What is going on now is not an overreaction to “the flu” as many idiots are claiming. It is a needed, indeed almost a desperate, attempt to prevent our healthcare system from being overwhelmed like far too many others. The number to watch in the days ahead is NOT the number of cases (or who has gotten it), and it is not the number of deaths. It is the rate of spread. If the rate of spread drops, and the total number of cases stays low, we will be in very good shape from a healthcare perspective — and that will drive financial and other perspectives.
Right now, we are in good shape. Let’s all be smart and work together to help keep it that way.
If my posts are enjoyable, helpful, or otherwise a benefit, please consider hitting the tip jar. With the levels of stupid out there, really do need to up the strategic alcohol and tobacco reserves…
•My Amazon Wishlist
If you suspect you have COVID-19 or have been exposed: call your state health department and work with them so that you can be dealt with in a way that minimizes the chance of spreading the virus to those helping you and to the general public. Can’t get them? Call your local department or see if your health service has online/telemedicine screening set up; or see if one who has will let you use it even if you are not in their network. Do not go out in public, and don’t go to an ER or other facility without calling ahead. Be smart.
Use the interactive graphic to keep track of things. Is COVID19 an epidemic? Yes. Is it a Pandemic? Yes. Is there need for panic? NO. HELL NO. Should you be paying attention? Yes. Hell yes. Should you be preparing? Yes, better late than never. And good luck finding/getting stuff.
Want to avoid catching COVID19 here in the U.S.? Wash your flippin hands frequently, wash them thoroughly every time you use the bathroom, then follow with hand sanitizer after every washing, use hand sanitizer liberally when you can’t wash on a regular basis. Cover your mouth and nose when you sneeze, and stay away from those who don’t.

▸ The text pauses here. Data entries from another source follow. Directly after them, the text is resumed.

-- pv_equiv track=rewrite | github.com/deysantanu84/python-portfolio | problemSolving/heaps/mishaAndCandies.py | solve
-- ===== SOURCE A (Python) =====
-- from heapq import heapify, heappop, heapreplace
--
-- def solve(A, B):
--     heapify(A)
--     result = 0
--
--     while len(A) > 1:
--         curr = heappop(A)
--         if curr > B:
--             break
--
--         if curr == 1:
--             x = 0
--             y = 1
--         else:
--             x = curr // 2
--             y = curr - x
--
--         result += x
--         z = A[0] + y
--         heapreplace(A, z)
--
--     if A[0] <= B:
--         result += (A[0]//2)
--
--     return result
-- ===== SOURCE B (Python) =====
-- def solve(A, B):
--     # Sort once; never move the original elements again: a pointer i walks the
--     # sorted input while merged values live in a small side list 'ms' (kept
--     # ascending). The minimum is always min(xs[i], ms[0]).  A's break + post-loop
--     # check collapse into unified in-loop returns (after a break the remaining
--     # minimum exceeds B, so A's final check can never fire), and the curr == 1
--     # special case is redundant (1 // 2 == 0).  Does not mutate A.
--     xs = sorted(A)
--     n = len(xs)
--     i = 0
--     ms = []
--     acc = 0
--
--     def pop_min():
--         nonlocal i
--         if ms and (i >= n or ms[0] <= xs[i]):
--             return ms.pop(0)
--         v = xs[i]
--         i += 1
--         return v
--
--     while True:
--         curr = pop_min()
--         if curr > B:
--             return acc
--         acc += curr // 2
--         if i >= n and not ms:
--             return acc
--         m = pop_min()
--         z = m + curr - curr // 2
--         j = 0
--         while j < len(ms) and ms[j] < z:
--             j += 1
--         ms.insert(j, z)
-- ===== Notes on version B (the rewrite author's own statement) =====
-- stated objective: alternative
-- what changed: Instead of maintaining one mutable heap, B sorts the input once and walks it with a pointer, keeping only the merged values in a small ascending side list (minimum = compare the two heads); A's break and post-loop check collapse into unified in-loop returns (after a break the remaining minimum already exceeds B) and the redundant curr == 1 special case disappears (1 // 2 == 0).
import Mathlib
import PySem

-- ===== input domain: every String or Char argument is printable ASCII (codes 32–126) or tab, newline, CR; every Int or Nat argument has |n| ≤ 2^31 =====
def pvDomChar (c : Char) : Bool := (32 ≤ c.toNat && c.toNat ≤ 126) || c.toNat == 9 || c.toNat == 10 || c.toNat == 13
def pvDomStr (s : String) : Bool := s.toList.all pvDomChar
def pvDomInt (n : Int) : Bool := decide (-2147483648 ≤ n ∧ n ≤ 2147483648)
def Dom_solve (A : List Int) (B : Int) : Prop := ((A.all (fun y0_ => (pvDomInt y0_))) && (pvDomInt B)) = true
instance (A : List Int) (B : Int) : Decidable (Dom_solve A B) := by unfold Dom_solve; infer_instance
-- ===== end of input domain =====

-- B sorts once and walks the sorted input with a pointer, keeping only merged values in a
-- small ascending side list; A's break + post-loop check become unified in-loop returns and
-- the redundant curr == 1 branch disappears. A mutates its argument in place (heapify), B does
-- not — the equivalence proved here is about the RETURN value only.

-- ===== PORT A =====
-- heapq calls are ported by their library contract on the heap-as-multiset: heappop removes and
-- returns the minimum (first occurrence), A[0] reads the minimum, heapreplace pops the minimum
-- and pushes the new value.
def pyHeapMin? (h : List Int) : Option Int := PySem.List.min? h (fun x => x)

-- while len(A) > 1: … ; fuel = initial length (each iteration shrinks the heap by one).
-- Returns the heap left behind and result.
def solveLoopA (fuel : Nat) (h : List Int) (res : Int) (B : Int) : List Int × Int :=
  match fuel with
  | 0 => (h, res)
  | fuel + 1 =>
    if h.length > 1 then
      match pyHeapMin? h with
      | none => (h, res)
      | some curr =>
        if curr > B then (h.erase curr, res)   -- break (curr already popped)
        else
          let x : Int := if curr == 1 then 0 else PySem.Int.floordiv curr 2
          let y : Int := if curr == 1 then 1 else curr - x
          let h1 := h.erase curr               -- heap after heappop
          match pyHeapMin? h1 with
          | none => (h1, res + x)              -- unreachable: len h1 ≥ 1
          | some m =>
            solveLoopA fuel (h1.erase m ++ [m + y]) (res + x) B   -- heapreplace(A, z)
    else (h, res)

def solve (A : List Int) (B : Int) : Int :=
  let p := solveLoopA A.length A 0 B
  match pyHeapMin? p.1 with                    -- if A[0] <= B: result += A[0]//2
  | some m => if m ≤ B then p.2 + PySem.Int.floordiv m 2 else p.2
  | none => 0                                  -- Python raises IndexError here (A = [])

-- ===== PORT B =====
-- Source B's pop_min(): the pointer i over the sorted array xs is ported as the remaining suffix
-- 'rest'; returns (popped value, new rest, new ms); none = IndexError (both lists empty).
def popMinB (rest ms : List Int) : Option (Int × List Int × List Int) :=
  match ms with
  | z :: ms' =>
    match rest with
    | [] => some (z, [], ms')
    | v :: rest' => if z ≤ v then some (z, rest, ms') else some (v, rest', z :: ms')
  | [] =>
    match rest with
    | [] => none
    | v :: rest' => some (v, rest', [])
-- pv_equiv track=rewrite | github.com/saztonov/RD | rd_core/pdf_split.py | calculate_page_ranges
-- ===== SOURCE A (Python) =====
-- from typing import List, Tuple
--
-- def calculate_page_ranges(
--     total_pages: int, num_parts: int
-- ) -> List[Tuple[int, int]]:
--     """
--     Вычислить диапазоны страниц для разделения.
--
--     Неравномерное распределение: первые части получают +1 страницу.
--     Пример: 10 страниц / 3 = [4, 3, 3] -> [(0,3), (4,6), (7,9)]
--
--     Args:
--         total_pages: Общее количество страниц
--         num_parts: Количество частей
--
--     Returns:
--         Список кортежей (start_page, end_page) включительно, 0-based
--
--     Raises:
--         ValueError: если num_parts < 2 или > total_pages
--     """
--     if num_parts < 2:
--         raise ValueError(
--             f"Количество частей должно быть >= 2, получено: {num_parts}"
--         )
--     if num_parts > total_pages:
--         raise ValueError(
--             f"Количество частей ({num_parts}) больше количества страниц ({total_pages})"
--         )
--
--     base_size = total_pages // num_parts
--     remainder = total_pages % num_parts
--
--     ranges = []
--     start = 0
--     for i in range(num_parts):
--         size = base_size + (1 if i < remainder else 0)
--         end = start + size - 1
--         ranges.append((start, end))
--         start = end + 1
--
--     return ranges
-- ===== SOURCE B (Python) =====
-- def calculate_page_ranges(total_pages, num_parts):
--     if num_parts < 2:
--         raise ValueError(
--             f"Количество частей должно быть >= 2, получено: {num_parts}"
--         )
--     if num_parts > total_pages:
--         raise ValueError(
--             f"Количество частей ({num_parts}) больше количества страниц ({total_pages})"
--         )
--     base, rem = divmod(total_pages, num_parts)
--     return [
--         (i * base + min(i, rem), (i + 1) * base + min(i + 1, rem) - 1)
--         for i in range(num_parts)
--     ]
-- ===== Notes on version B (the rewrite author's own statement) =====
-- stated objective: alternative
-- what changed: Replaces the state-threaded loop (running start/end accumulator) with a per-index closed form: each range is computed independently as (i*base + min(i, rem), (i+1)*base + min(i+1, rem) - 1) in a list comprehension.
import Mathlib
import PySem

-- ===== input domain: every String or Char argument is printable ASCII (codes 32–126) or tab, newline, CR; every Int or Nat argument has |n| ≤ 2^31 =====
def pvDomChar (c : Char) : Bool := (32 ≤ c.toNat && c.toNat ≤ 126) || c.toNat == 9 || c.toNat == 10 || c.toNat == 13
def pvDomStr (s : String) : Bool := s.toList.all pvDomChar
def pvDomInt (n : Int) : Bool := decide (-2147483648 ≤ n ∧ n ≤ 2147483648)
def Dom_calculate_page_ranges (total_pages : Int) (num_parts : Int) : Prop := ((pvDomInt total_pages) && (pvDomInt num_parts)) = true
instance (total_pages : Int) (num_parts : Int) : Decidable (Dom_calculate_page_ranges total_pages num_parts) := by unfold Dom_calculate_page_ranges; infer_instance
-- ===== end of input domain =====

-- B replaces A's running start/end accumulator with an independent closed-form range per index (alternative decomposition, same cost).

-- ===== PORT A =====
def calculate_page_ranges (total_pages : Int) (num_parts : Int) : List (Int × Int) :=
  -- raises ValueError when num_parts < 2 or num_parts > total_pages: excluded by Pre_
  let base_size := PySem.Int.floordiv total_pages num_parts
  let remainder := PySem.Int.mod total_pages num_parts
  let st := (PySem.List.pyRange 0 num_parts 1).foldl
    (fun (s : List (Int × Int) × Int) i =>
      let size := base_size + (if i < remainder then 1 else 0)
      let e := s.2 + size - 1
      (s.1 ++ [(s.2, e)], e + 1)) ([], 0)
  st.1

-- ===== PORT B =====
def calculate_page_ranges_alt (total_pages : Int) (num_parts : Int) : List (Int × Int) :=
  -- same two ValueError guards: excluded by Pre_
  let base := PySem.Int.floordiv total_pages num_parts
  let rem := PySem.Int.mod total_pages num_parts
  (PySem.List.pyRange 0 num_parts 1).map
    (fun i => (i * base + min i rem, (i + 1) * base + min (i + 1) rem - 1))

-- ===== PRECONDITION & SPEC =====
-- Pre_ excludes exactly the inputs on which both Pythons raise ValueError (num_parts < 2 or num_parts > total_pages).
def Pre_calculate_page_ranges (total_pages : Int) (num_parts : Int) : Prop :=
  2 ≤ num_parts ∧ num_parts ≤ total_pages
instance (total_pages : Int) (num_parts : Int) : Decidable (Pre_calculate_page_ranges total_pages num_parts) := by unfold Pre_calculate_page_ranges; infer_instance
def pvWitness_calculate_page_ranges : Int × Int := (10, 3)

def Spec_calculate_page_ranges (total_pages : Int) (num_parts : Int) (out : List (Int × Int)) : Prop := out = calculate_page_ranges_alt total_pages num_parts
instance (total_pages : Int) (num_parts : Int) (out : List (Int × Int)) : Decidable (Spec_calculate_page_ranges total_pages num_parts out) := by unfold Spec_calculate_page_ranges; infer_instance

-- ===== CLAIM (what is proved, stated in full; the proofs are below) =====
def Claim_equal_calculate_page_ranges : Prop := ∀ (total_pages : Int) (num_parts : Int), Dom_calculate_page_ranges total_pages num_parts → Pre_calculate_page_ranges total_pages num_parts → Spec_calculate_page_ranges total_pages num_parts (calculate_page_ranges total_pages num_parts)

-- ===== LEMMAS AND PROOFS =====

-- A's loop invariant: after the first n iterations the accumulator is B's map over the
-- same indices and the running start equals the closed form n*base + min n rem.
theorem pv_loop_invariant (base rem : Int) (hrem : 0 ≤ rem) (n : Nat) :
    (PySem.List.pyRange 0 (n : Int) 1).foldl
      (fun (s : List (Int × Int) × Int) i =>
        let size := base + (if i < rem then 1 else 0)
        let e := s.2 + size - 1
        (s.1 ++ [(s.2, e)], e + 1)) ([], 0)
    = ((PySem.List.pyRange 0 (n : Int) 1).map
        (fun i => (i * base + min i rem, (i + 1) * base + min (i + 1) rem - 1)),
       (n : Int) * base + min (n : Int) rem) := by
  induction n with
  | zero => simp [PySem.List.pyRange, min_eq_left hrem]
  | succ k ih =>
    have hcast : ((k + 1 : Nat) : Int) = (k : Int) + 1 := by push_cast; ring
    rw [hcast, PySem.List.pyRange_one_succ_right (by positivity), List.foldl_append,
        List.map_append, ih]
    simp only [List.foldl_cons, List.foldl_nil, List.map_cons, List.map_nil,
      Prod.mk.injEq, List.append_cancel_left_eq, List.cons.injEq, and_true]
    by_cases h : (k : Int) < rem
    · rw [if_pos h, min_eq_left (by omega), min_eq_left (by omega)]
      refine ⟨⟨trivial, by ring⟩, by ring⟩
    · rw [if_neg h, min_eq_right (by omega), min_eq_right (by omega)]
      refine ⟨⟨trivial, by ring⟩, by ring⟩

-- ===== VERDICT (by name: the statement is the Claim_ definition above) =====
theorem calculate_page_ranges_spec : Claim_equal_calculate_page_ranges := by
  intro total_pages num_parts _ hpre
  obtain ⟨h2, _⟩ := hpre
  unfold Spec_calculate_page_ranges calculate_page_ranges calculate_page_ranges_alt
  obtain ⟨n, hn⟩ : ∃ n : Nat, num_parts = (n : Int) :=
    ⟨num_parts.toNat, by omega⟩
  subst hn
  have hrem : 0 ≤ PySem.Int.mod total_pages (n : Int) := PySem.Int.mod_nonneg _ (by omega)
  simp only [pv_loop_invariant _ _ hrem]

Also, keep your bugger hooks out of/away from your eyes, nose, and mouth. Do NOT shake hands with anyone, and avoid touching or being touched by strangers. Or your strange friends.

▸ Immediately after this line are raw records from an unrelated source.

-- pv_equiv track=rewrite | github.com/ShahbazVK/Operating-System-Algorithms | Q3_Anagram.py | stringCheckAnagram
-- ===== SOURCE A (Python) =====
-- def stringCheckAnagram(s1,s2):
--     alist = list(s2)
--
--     pos1 = 0
--     stillOk = True
--
--     while pos1 < len(s1) and stillOk:
--         pos2 = 0
--         found = False
--         while pos2 < len(alist) and not found:
--             if s1[pos1] == alist[pos2]:
--                 found = True
--             else:
--                 pos2 = pos2 + 1
--
--         if found:
--             alist[pos2] = None
--         else:
--             stillOk = False
--
--         pos1 = pos1 + 1
--     return stillOk
--
-- s1 = "earth"
--
-- s2 = "heart"
-- ===== SOURCE B (Python) =====
-- def stringCheckAnagram(s1, s2):
--     # True iff every character of s1 occurs in s2 at least as often as in s1
--     # (s1 is a sub-multiset of s2).
--     return all(s1.count(c) <= s2.count(c) for c in s1)
-- ===== Notes on version B (the rewrite author's own statement) =====
-- stated objective: simpler
-- what changed: Replaces the scan-and-mark loop (copy s2 to a list, linear-search and None-out one cell per character of s1) with a one-line multiset-count comparison: all(s1.count(c) <= s2.count(c) for c in s1).
import Mathlib
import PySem

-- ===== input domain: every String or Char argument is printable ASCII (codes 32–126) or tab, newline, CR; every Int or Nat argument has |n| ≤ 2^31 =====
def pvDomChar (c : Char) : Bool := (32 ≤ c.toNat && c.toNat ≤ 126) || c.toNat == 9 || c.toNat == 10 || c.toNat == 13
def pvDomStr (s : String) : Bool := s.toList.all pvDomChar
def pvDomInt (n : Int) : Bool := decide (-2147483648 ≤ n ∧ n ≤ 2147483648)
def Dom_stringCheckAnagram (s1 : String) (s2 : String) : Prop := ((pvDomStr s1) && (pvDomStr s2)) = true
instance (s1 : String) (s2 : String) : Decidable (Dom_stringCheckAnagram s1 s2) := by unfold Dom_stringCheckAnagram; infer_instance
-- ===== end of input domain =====

-- B replaces A's scan-and-mark loop with a one-line per-character count comparison (objective: simpler).

-- ===== PORT A =====
-- inner while: scan alist for the first cell equal to `some c`; if found, mark it
-- None (here: `none`) and return the updated list, else report not-found (`none`).
def pvInnerScanA (c : Char) : List (Option Char) → Option (List (Option Char))
  | [] => none
  | x :: xs =>
    if x = some c then some (none :: xs)
    else (pvInnerScanA c xs).map (x :: ·)

-- outer while over the characters of s1 with the stillOk flag: a not-found sets
-- stillOk = False and the loop then exits; otherwise continue with the marked list.
def pvOuterLoopA (alist : List (Option Char)) : List Char → Bool
  | [] => true
  | c :: cs =>
    match pvInnerScanA c alist with
    | some alist' => pvOuterLoopA alist' cs
    | none => false

def stringCheckAnagram (s1 : String) (s2 : String) : Bool :=
  pvOuterLoopA (s2.toList.map some) s1.toList

-- ===== PORT B =====
-- Source B: all(s1.count(c) <= s2.count(c) for c in s1); str.count with a single-char
-- needle is exactly the number of equal characters, ported as List.count.
def stringCheckAnagram_alt (s1 : String) (s2 : String) : Bool :=
  s1.toList.all (fun c => s1.toList.count c ≤ s2.toList.count c)

-- ===== PRECONDITION & SPEC =====
def Spec_stringCheckAnagram (s1 : String) (s2 : String) (out : Bool) : Prop := out = stringCheckAnagram_alt s1 s2
instance (s1 : String) (s2 : String) (out : Bool) : Decidable (Spec_stringCheckAnagram s1 s2 out) := by unfold Spec_stringCheckAnagram; infer_instance

-- ===== CLAIM (what is proved, stated in full; the proofs are below) =====
def Claim_equal_stringCheckAnagram : Prop := ∀ (s1 : String) (s2 : String), Dom_stringCheckAnagram s1 s2 → Spec_stringCheckAnagram s1 s2 (stringCheckAnagram s1 s2)

-- ===== LEMMAS AND PROOFS =====

-- membership in the available (unmarked) cells
theorem pv_mem_filterMap_id (c : Char) (al : List (Option Char)) :
    c ∈ al.filterMap id ↔ some c ∈ al := by
  simp [List.mem_filterMap]

-- inner scan fails exactly when `some c` is absent
theorem pvInnerScanA_eq_none (c : Char) (al : List (Option Char)) :
    pvInnerScanA c al = none ↔ some c ∉ al := by
  induction al with
  | nil => simp [pvInnerScanA]
  | cons x xs ih =>
    by_cases hx : x = some c
    · simp [pvInnerScanA, hx]
    · simp [pvInnerScanA, hx, Option.map_eq_none_iff, ih]
      tauto

-- marking one cell removes exactly one copy of c from the available multiset
theorem pvInnerScanA_some_multiset (c : Char) (al al' : List (Option Char))
    (h : pvInnerScanA c al = some al') :
    (al.filterMap id : Multiset Char) = c ::ₘ (al'.filterMap id : Multiset Char) := by
  induction al generalizing al' with
  | nil => simp [pvInnerScanA] at h
  | cons x xs ih =>
    by_cases hx : x = some c
    · simp [pvInnerScanA, hx] at h
      subst h
      simp [hx, List.filterMap_cons]
    · simp [pvInnerScanA, hx, Option.map_eq_some_iff] at h
      obtain ⟨ys, hys, rfl⟩ := h
      have := ih ys hys
      cases x with
      | none => simpa [List.filterMap_cons] using this
      | some d =>
        have h1 : List.filterMap id (some d :: xs) = d :: List.filterMap id xs := by simp
        have h2 : List.filterMap id (some d :: ys) = d :: List.filterMap id ys := by simp
        rw [h1, h2, ← Multiset.cons_coe, ← Multiset.cons_coe, this, Multiset.cons_swap]

-- A's loop succeeds exactly when the pending characters fit in the available multiset
theorem pvOuterLoopA_iff (l : List Char) (al : List (Option Char)) :
    pvOuterLoopA al l = true ↔ (l : Multiset Char) ≤ (al.filterMap id : Multiset Char) := by
  induction l generalizing al with
  | nil => simp [pvOuterLoopA]
  | cons c cs ih =>
    cases h : pvInnerScanA c al with
    | none =>
      have hmem : some c ∉ al := (pvInnerScanA_eq_none c al).mp h
      simp only [pvOuterLoopA, h]
      constructor
      · intro hfalse; cases hfalse
      · intro hle
        exact absurd ((pv_mem_filterMap_id c al).mp
          (by exact_mod_cast Multiset.mem_of_le hle (by simp))) hmem
    | some al' =>
      have hms := pvInnerScanA_some_multiset c al al' h
      simp only [pvOuterLoopA, h, ih, hms]
      rw [← Multiset.cons_coe, Multiset.cons_le_cons_iff]

-- B's all-counts test is the same multiset inequality
theorem pv_alt_iff (l1 l2 : List Char) :
    (l1.all (fun c => l1.count c ≤ l2.count c) = true) ↔
      (l1 : Multiset Char) ≤ (l2 : Multiset Char) := by
  rw [Multiset.le_iff_count]
  simp only [List.all_eq_true, decide_eq_true_eq, Multiset.coe_count]
  constructor
  · intro h a
    by_cases ha : a ∈ l1
    · exact h a ha
    · simp [List.count_eq_zero_of_not_mem ha]
  · intro h c _
    exact h c

-- ===== VERDICT (by name: the statement is the Claim_ definition above) =====
theorem stringCheckAnagram_spec : Claim_equal_stringCheckAnagram := by
  intro s1 s2 _
  unfold Spec_stringCheckAnagram stringCheckAnagram stringCheckAnagram_alt
  have hA := pvOuterLoopA_iff s1.toList (s2.toList.map some)
  have hB := pv_alt_iff s1.toList s2.toList
  have hfm : (s2.toList.map some).filterMap id = s2.toList := by
    simp [List.filterMap_map]
  rw [hfm] at hA
  rw [Bool.eq_iff_iff, hA, hB]
-- pv_equiv track=rewrite | github.com/austinberard/advent-of-code | day-09.py | find_free_space
-- ===== SOURCE A (Python) =====
-- def get_length_of_space(index, list_to_check):
--     val_to_look_for = list_to_check[index]
--     cur_index = index
--     size = 0
--     while True:
--         try:
--             if list_to_check[cur_index] != val_to_look_for:
--                 break
--         except IndexError:
--             break
--         size += 1
--         cur_index += 1
--     return size
--
-- def find_free_space(index_of_to_insert, list_to_check):
--     curr_index = 0
--     while True:
--         try:
--             next_available_slot = curr_index + list_to_check[curr_index:index_of_to_insert].index(-1)
--         except ValueError:
--             return -1
--         size_of_slot = get_length_of_space(next_available_slot, list_to_check)
--         size_of_data = get_length_of_space(index_of_to_insert, list_to_check)
--         if size_of_data > size_of_slot:
--             curr_index = next_available_slot + 1
--             continue
--         return next_available_slot
-- ===== SOURCE B (Python) =====
-- def find_free_space(index_of_to_insert, list_to_check):
--     n = len(list_to_check)
--     if index_of_to_insert >= 0:
--         stop = min(index_of_to_insert, n)
--     else:
--         stop = n + index_of_to_insert
--     data = None
--     j = 0
--     while j < stop:
--         if list_to_check[j] != -1:
--             j += 1
--             continue
--         if data is None:
--             val = list_to_check[index_of_to_insert]
--             data = 1
--             while index_of_to_insert + data < n and list_to_check[index_of_to_insert + data] == val:
--                 data += 1
--         run = 1
--         while j + run < n and list_to_check[j + run] == -1:
--             run += 1
--         if run >= data:
--             return j
--         j += run
--     return -1
-- ===== Notes on version B (the rewrite author's own statement) =====
-- stated objective: alternative
-- what changed: B does a single left-to-right index scan that skips each too-small -1 run in one jump and computes the data-block length at most once (lazily, at the first free slot), instead of A's loop that re-slices the list, re-searches it with .index and recomputes both run lengths from scratch after every failed slot; B avoids A's quadratic re-scanning but trades C-level slice/.index primitives for explicit index loops.
import Mathlib
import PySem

Avoid travel if at all possible. Right now, there is no way I’m going to a trade show, major convention, etc. If you can telecommute, get that set up now. If you have to travel, use lots of hand sanitizer and go to full flu protocols. If you have to use a public restroom, take full precautions including using paper towels and such to handle faucets, doors,etc. Believe it or not, this was highly recommended before now, and major grocery chains have long told employees to use those practices to avoid getting or spreading colds, flu, etc. Not many actually do it, but…
If you own a business, make sure your employees know the above protocols. Have someone who refuses to wash their hands or otherwise follow the protocols? Talk to them, write them up, and if necessary fire them as they now pose a risk of infection to you and your customers. Extreme? Yes, but while the CDC and others are working to slow it down, odds are it is already here and could hit hard and fast. Prepare for the worst and hope for the best.
I want to reiterate that there is no need for panic, but there is a strong need to be alert, be informed, and be prepared.